CommentairePrimes 2022: faut-il dire merci aux assureurs maladies?
Les caisses sentent qu’elles sont allées trop loin avec leurs réserves. Les gens comprennent aussi de moins en moins leur double casquette d’assureurs maladie et d’acteurs financiers.
- par
- Eric Felley
Si quelqu’un vous doit 6000 francs et qu’il vous rembourse 380 francs, pensez-vous être quitte? Probablement que non… C’est ce qui passe avec les réserves excédentaires des assurances maladie. Sur les 12,4 milliards de réserves accumulées ces dernières années, on peut estimer qu’une moitié correspond à la couverture légale des risques, mais que l’autre moitié n’est pas techniquement justifiable. Sur ces 6 milliards, qui appartiennent aux assurés, les caisses ont décidé d’en restituer 380 millions, ce qui correspond à 6,3% ou environ 45 francs par assuré en Suisse.

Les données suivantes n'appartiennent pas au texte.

-- pv_equiv track=rewrite | github.com/dizzydroid/ASU_SeniorProject_DSA | src/modules/xml_parser.py | extract_tag
-- ===== SOURCE A (Python) =====
-- def extract_tag(line, start):
--     # Extract tag from line
--     tag = ""
--     for char in line[start:]:
--         if char == ' ' or char == '>':
--             break
--         elif char == '<':
--             continue
--         tag += char
--     return tag
-- ===== SOURCE B (Python) =====
-- def extract_tag(line, start):
--     # Two separate passes: cut the suffix at the first delimiter, then drop every '<'.
--     sub = line[start:]
--     prefix = sub.split(' ')[0].split('>')[0]
--     return prefix.replace('<', '')
-- ===== Notes on version B (the rewrite author's own statement) =====
-- stated objective: simpler
-- what changed: Replaces A's single interleaved character loop (break/continue/accumulate with string +=) by two separate library passes: cut line[start:] at the first ' ' or '>' via split, then strip '<' via replace.
import Mathlib
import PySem

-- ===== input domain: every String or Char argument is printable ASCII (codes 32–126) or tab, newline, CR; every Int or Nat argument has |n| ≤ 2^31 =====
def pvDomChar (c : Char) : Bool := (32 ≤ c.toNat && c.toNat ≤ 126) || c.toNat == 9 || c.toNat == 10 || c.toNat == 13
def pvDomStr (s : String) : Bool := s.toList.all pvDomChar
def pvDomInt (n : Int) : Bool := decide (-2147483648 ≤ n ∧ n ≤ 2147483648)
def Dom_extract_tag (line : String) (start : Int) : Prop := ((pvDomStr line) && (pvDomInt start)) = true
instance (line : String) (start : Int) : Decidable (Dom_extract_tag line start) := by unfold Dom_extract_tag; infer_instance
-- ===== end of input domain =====

-- B replaces A's single interleaved char loop (break/continue/accumulate) by two separate library passes: split at the first delimiter, then remove '<'; same cost, simpler.

-- ===== PORT A =====
-- the for-loop over line[start:] with break/continue, tag accumulated left to right
def extractLoopA : List Char → List Char → List Char
  | [], tag => tag
  | c :: cs, tag =>
    if c = ' ' ∨ c = '>' then tag
    else if c = '<' then extractLoopA cs tag
    else extractLoopA cs (tag ++ [c])

def extract_tag (line : String) (start : Int) : String :=
  String.ofList (extractLoopA (PySem.Str.slice line (some start) none).toList [])

-- ===== PORT B =====
def extract_tag_alt (line : String) (start : Int) : String :=
  let sub := (PySem.Str.slice line (some start) none).toList    -- line[start:]
  let pre := ((PySem.Chars.splitOn sub [' ']).headD [])         -- sub.split(' ')[0]
  let pre2 := ((PySem.Chars.splitOn pre ['>']).headD [])        -- .split('>')[0]
  String.ofList (PySem.Chars.replace pre2 ['<'] [])             -- .replace('<', '')

-- ===== PRECONDITION & SPEC =====
def Spec_extract_tag (line : String) (start : Int) (out : String) : Prop := out = extract_tag_alt line start
instance (line : String) (start : Int) (out : String) : Decidable (Spec_extract_tag line start out) := by unfold Spec_extract_tag; infer_instance

-- ===== CLAIM (what is proved, stated in full; the proofs are below) =====
def Claim_equal_extract_tag : Prop := ∀ (line : String) (start : Int), Dom_extract_tag line start → Spec_extract_tag line start (extract_tag line start)

-- ===== LEMMAS AND PROOFS =====

theorem splitOn_go_acc (sep : List Char) (fuel : Nat) : ∀ (l cur : List Char) (acc : List (List Char)),
    PySem.Chars.splitOn.go sep fuel l cur acc
      = acc.reverse ++ PySem.Chars.splitOn.go sep fuel l cur [] := by
  induction fuel with
  | zero => intro l cur acc; simp [PySem.Chars.splitOn.go]
  | succ f ih =>
    intro l cur acc
    cases l with
    | nil => simp [PySem.Chars.splitOn.go]
    | cons c rest =>
      simp only [PySem.Chars.splitOn.go]
      split
      · rw [ih _ _ (cur.reverse :: acc), ih _ _ [cur.reverse]]
        simp
      · exact ih _ _ acc

theorem splitOn_go_head (c : Char) : ∀ (l : List Char) (fuel : Nat) (cur : List Char),
    l.length ≤ fuel →
    (PySem.Chars.splitOn.go [c] fuel l cur []).headD []
      = cur.reverse ++ l.takeWhile (· ≠ c) := by
  intro l
  induction l with
  | nil => intro fuel cur h; cases fuel <;> simp [PySem.Chars.splitOn.go]
  | cons a rest ih =>
    intro fuel cur h
    cases fuel with
    | zero => simp at h
    | succ f =>
      simp only [PySem.Chars.splitOn.go]
      split
      · rename_i hp
        have ha : a = c := by
          simp [List.isPrefixOf] at hp; exact hp.symm
        rw [splitOn_go_acc]
        simp [ha]
      · rename_i hp
        have ha : ¬ a = c := by
          simp [List.isPrefixOf] at hp; intro h'; exact hp h'.symm
        rw [ih f (a :: cur) (by simpa using Nat.lt_succ_iff.mp (by simpa using h))]
        simp [ha]

theorem splitOn_head (c : Char) (s : List Char) :
    (PySem.Chars.splitOn s [c]).headD [] = s.takeWhile (· ≠ c) := by
  unfold PySem.Chars.splitOn
  rw [splitOn_go_head c s (s.length + 1) [] (by omega)]
  simp

theorem replace_go_single (c : Char) : ∀ (l : List Char) (fuel : Nat) (acc : List Char),
    l.length ≤ fuel →
    PySem.Chars.replace.go [c] [] fuel l acc = acc.reverse ++ l.filter (· ≠ c) := by
  intro l
  induction l with
  | nil => intro fuel acc h; cases fuel <;> simp [PySem.Chars.replace.go]
  | cons a rest ih =>
    intro fuel acc h
    cases fuel with
    | zero => simp at h
    | succ f =>
      simp only [PySem.Chars.replace.go]
      split
      · rename_i hp
        have ha : a = c := by simp [List.isPrefixOf] at hp; exact hp.symm
        simp only [List.length_singleton, List.drop_one, List.tail_cons, List.reverse_nil,
          List.nil_append]
        rw [ih f acc (by simpa using h)]
        simp [ha]
      · rename_i hp
        have ha : ¬ a = c := by simp [List.isPrefixOf] at hp; intro h'; exact hp h'.symm
        rw [ih f (a :: acc) (by simpa using h)]
        simp [ha]

theorem replace_single (c : Char) (s : List Char) :
    PySem.Chars.replace s [c] [] = s.filter (· ≠ c) := by
  unfold PySem.Chars.replace
  rw [if_neg (by simp)]
  rw [replace_go_single c s s.length [] (le_refl _)]
  simp

theorem extractLoopA_eq (l : List Char) : ∀ (tag : List Char),
    extractLoopA l tag
      = tag ++ (((l.takeWhile (· ≠ ' ')).takeWhile (· ≠ '>')).filter (· ≠ '<')) := by
  induction l with
  | nil => intro tag; simp [extractLoopA]
  | cons a rest ih =>
    intro tag
    simp only [extractLoopA]
    by_cases h1 : a = ' ' ∨ a = '>'
    · rw [if_pos h1]
      rcases h1 with h | h <;> simp [h, List.takeWhile_cons]
    · rw [if_neg h1]
      push_neg at h1
      by_cases h2 : a = '<'
      · rw [if_pos h2, ih]
        simp [List.takeWhile_cons, h1.1, h1.2, h2, List.filter_cons]
      · rw [if_neg h2, ih]
        simp [List.takeWhile_cons, h1.1, h1.2, h2, List.filter_cons]

-- ===== VERDICT (by name: the statement is the Claim_ definition above) =====
theorem extract_tag_spec : Claim_equal_extract_tag := by
  intro line start _
  unfold Spec_extract_tag extract_tag extract_tag_alt
  simp only [splitOn_head, replace_single, extractLoopA_eq, List.nil_append]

Dans l’appréciation de ces réserves, le conseiller fédéral Alain Berset a attiré l’attention mardi sur le fait que cet argent «ne dort pas». Il produit des revenus de capitaux qui profitent à la bonne santé de l’ensemble, mais ces bénéfices appartiennent toujours aux assurés «et à personne d’autre». Là où la situation est bancale, c’est que l’assureur s’occupe de votre argent, mais il ne vous dira jamais comment. La gestion de cette fortune est laissée au bon vouloir des caisses dans la plus grande confidentialité, ou opacité, c’est selon.
17 milliards sur les marchés financiers
Le conseiller national Olivier Feller (PLR/VD) vient de déposer une interpellation à Berne, où il constate que les assureurs maladie «placent quelque 17 milliards sur les marchés financiers: obligations, actions, produits dérivés, etc.» Le contrôle de cette appréciable activité financière, qui doit obéir à un certain nombre de règles, relève de l’Office fédéral de la santé publique (et non pas de la FINMA comme c’est le cas pour la plupart des acteurs financiers du pays). Le Vaudois demande dans quelle mesure l’OFSP pratique effectivement ces contrôles et s’il serait prêt à en rendre compte publiquement. Pour une fois, c’est un élu de droite qui réclame de la transparence autour des caisses.
Les petites mains et les financiers
Le fait est que le métier de l’assurance-maladie cache deux activités. Il y a la ruche et ceux qui vendent le miel. La première est celle d’assurer les gens, d’encaisser les primes, de vérifier et payer les factures, de contrôler si les prestations des médecins ou des hôpitaux sont correctes, etc. Bref, c’est le métier de base effectué par des milliers de petites mains tous les jours. La deuxième est celle qui relève de la finance et celle-ci a pris une sacrée ampleur. Plus il y a d’argent (en particulier les réserves), plus cette activité est valorisée dans l’entreprise et gratifiante pour ceux qui y travaillent. Au fil des ans (après le rejet de la caisse unique notamment), il s’est produit une dérive vers la deuxième activité plus lucrative, à laquelle les caisses fixent pour une bonne part leurs propres règles.
Des restitutions pendant trois ans
Aujourd’hui, les assureurs se disent prêts à restituer une partie de cet argent, car ils sentent qu’ils sont peut-être allés trop loin dans cette voie. La pression du Conseil fédéral pour qu’ils restituent «volontairement» cet argent intervient dans un contexte, où ils doivent redorer leur image, après que certains ont refusé d’utiliser leurs réserves dans le cadre de la pandémie. Espérons que cela aura une suite. Le Groupe Mutuel, par exemple, a promis mercredi qu’il allait continuer à restituer des réserves ces trois prochaines années. Mais la question demeure: si quelqu’un vous doit 6000 francs et qu’il vous en rend finalement 2000, pensez-vous être quitte?